| Record excerpts |
╔══

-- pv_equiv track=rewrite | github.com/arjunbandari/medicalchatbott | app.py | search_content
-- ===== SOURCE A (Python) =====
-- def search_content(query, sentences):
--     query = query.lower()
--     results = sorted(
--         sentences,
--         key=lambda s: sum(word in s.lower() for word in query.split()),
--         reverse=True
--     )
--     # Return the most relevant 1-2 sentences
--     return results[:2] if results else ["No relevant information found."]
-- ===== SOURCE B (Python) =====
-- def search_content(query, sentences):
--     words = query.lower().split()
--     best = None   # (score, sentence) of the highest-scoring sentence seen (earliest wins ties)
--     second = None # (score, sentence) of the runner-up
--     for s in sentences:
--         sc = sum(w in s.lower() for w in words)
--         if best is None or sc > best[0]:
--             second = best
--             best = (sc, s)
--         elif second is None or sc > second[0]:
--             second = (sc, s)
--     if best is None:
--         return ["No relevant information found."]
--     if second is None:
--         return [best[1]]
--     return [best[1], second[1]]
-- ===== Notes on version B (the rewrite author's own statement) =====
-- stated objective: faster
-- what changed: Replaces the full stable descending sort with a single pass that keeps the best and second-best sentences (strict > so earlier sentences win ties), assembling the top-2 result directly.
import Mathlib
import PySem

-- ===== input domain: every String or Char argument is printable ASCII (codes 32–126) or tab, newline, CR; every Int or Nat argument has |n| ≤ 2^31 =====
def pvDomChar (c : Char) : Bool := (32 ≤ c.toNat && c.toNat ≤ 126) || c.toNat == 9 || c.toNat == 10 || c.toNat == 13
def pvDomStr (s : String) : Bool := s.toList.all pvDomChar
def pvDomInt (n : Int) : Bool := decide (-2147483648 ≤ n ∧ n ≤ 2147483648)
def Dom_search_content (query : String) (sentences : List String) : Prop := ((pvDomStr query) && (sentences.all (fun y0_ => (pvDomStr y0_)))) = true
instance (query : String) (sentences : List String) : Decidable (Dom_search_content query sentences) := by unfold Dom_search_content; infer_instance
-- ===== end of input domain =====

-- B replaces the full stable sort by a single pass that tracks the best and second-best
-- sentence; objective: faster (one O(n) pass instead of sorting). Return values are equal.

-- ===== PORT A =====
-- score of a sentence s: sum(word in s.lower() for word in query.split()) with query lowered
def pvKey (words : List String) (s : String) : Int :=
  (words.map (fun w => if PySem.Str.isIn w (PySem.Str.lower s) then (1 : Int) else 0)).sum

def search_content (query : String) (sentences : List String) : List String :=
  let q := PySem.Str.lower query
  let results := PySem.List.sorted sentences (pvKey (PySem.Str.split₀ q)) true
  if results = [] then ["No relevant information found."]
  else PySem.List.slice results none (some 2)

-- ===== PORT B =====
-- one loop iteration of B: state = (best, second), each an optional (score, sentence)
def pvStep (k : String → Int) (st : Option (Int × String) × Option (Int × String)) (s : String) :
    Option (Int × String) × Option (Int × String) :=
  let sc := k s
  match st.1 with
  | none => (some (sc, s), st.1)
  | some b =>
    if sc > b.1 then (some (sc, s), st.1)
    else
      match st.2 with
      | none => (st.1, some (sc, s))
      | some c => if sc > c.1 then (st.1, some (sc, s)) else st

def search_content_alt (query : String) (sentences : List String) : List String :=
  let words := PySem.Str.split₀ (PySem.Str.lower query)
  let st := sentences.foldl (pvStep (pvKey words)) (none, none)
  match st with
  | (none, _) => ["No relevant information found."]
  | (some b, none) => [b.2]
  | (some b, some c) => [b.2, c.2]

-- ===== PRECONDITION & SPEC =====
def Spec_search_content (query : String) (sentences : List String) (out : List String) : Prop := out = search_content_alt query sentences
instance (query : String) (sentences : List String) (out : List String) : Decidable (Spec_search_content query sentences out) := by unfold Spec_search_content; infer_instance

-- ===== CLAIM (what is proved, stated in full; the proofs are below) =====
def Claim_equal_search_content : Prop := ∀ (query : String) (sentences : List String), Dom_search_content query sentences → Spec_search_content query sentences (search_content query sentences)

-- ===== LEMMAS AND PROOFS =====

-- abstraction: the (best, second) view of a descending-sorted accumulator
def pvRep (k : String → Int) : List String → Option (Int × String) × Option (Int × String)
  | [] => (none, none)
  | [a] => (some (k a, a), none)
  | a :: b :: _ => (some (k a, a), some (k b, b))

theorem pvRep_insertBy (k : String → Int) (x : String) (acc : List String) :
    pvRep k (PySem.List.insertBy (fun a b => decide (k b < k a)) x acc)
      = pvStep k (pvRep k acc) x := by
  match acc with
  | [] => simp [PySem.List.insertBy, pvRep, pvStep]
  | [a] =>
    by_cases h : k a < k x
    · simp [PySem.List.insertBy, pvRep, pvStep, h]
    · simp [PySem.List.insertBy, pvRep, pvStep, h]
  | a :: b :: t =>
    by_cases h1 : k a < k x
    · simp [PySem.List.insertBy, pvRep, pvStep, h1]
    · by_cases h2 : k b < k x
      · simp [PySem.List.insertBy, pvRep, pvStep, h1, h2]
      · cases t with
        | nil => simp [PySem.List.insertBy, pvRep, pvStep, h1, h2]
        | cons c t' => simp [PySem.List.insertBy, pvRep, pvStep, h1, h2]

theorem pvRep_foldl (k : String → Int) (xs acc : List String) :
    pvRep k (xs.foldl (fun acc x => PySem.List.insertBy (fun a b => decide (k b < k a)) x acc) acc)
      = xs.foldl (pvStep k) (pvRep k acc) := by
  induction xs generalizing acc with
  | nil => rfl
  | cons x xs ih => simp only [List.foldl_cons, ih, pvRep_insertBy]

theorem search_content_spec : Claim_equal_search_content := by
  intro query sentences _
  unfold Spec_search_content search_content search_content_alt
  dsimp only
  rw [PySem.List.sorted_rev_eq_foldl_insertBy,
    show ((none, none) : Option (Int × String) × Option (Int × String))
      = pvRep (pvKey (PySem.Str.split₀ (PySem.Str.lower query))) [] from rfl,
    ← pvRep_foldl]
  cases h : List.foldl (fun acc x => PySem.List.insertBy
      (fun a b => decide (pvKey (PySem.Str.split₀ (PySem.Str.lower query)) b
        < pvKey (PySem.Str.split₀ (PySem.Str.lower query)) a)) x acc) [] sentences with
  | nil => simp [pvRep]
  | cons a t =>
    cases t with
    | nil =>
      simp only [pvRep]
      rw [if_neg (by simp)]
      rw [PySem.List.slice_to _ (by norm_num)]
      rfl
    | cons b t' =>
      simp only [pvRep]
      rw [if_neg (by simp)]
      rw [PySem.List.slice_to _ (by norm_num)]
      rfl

╚══

| Problem requirements |
For the string "pvDomStr", return every line of the data where it appears.

| Result of this task |
def pvDomStr (s : String) : Bool := s.toList.all pvDomChar
def Dom_search_content (query : String) (sentences : List String) : Prop := ((pvDomStr query) && (sentences.all (fun y0_ => (pvDomStr y0_)))) = true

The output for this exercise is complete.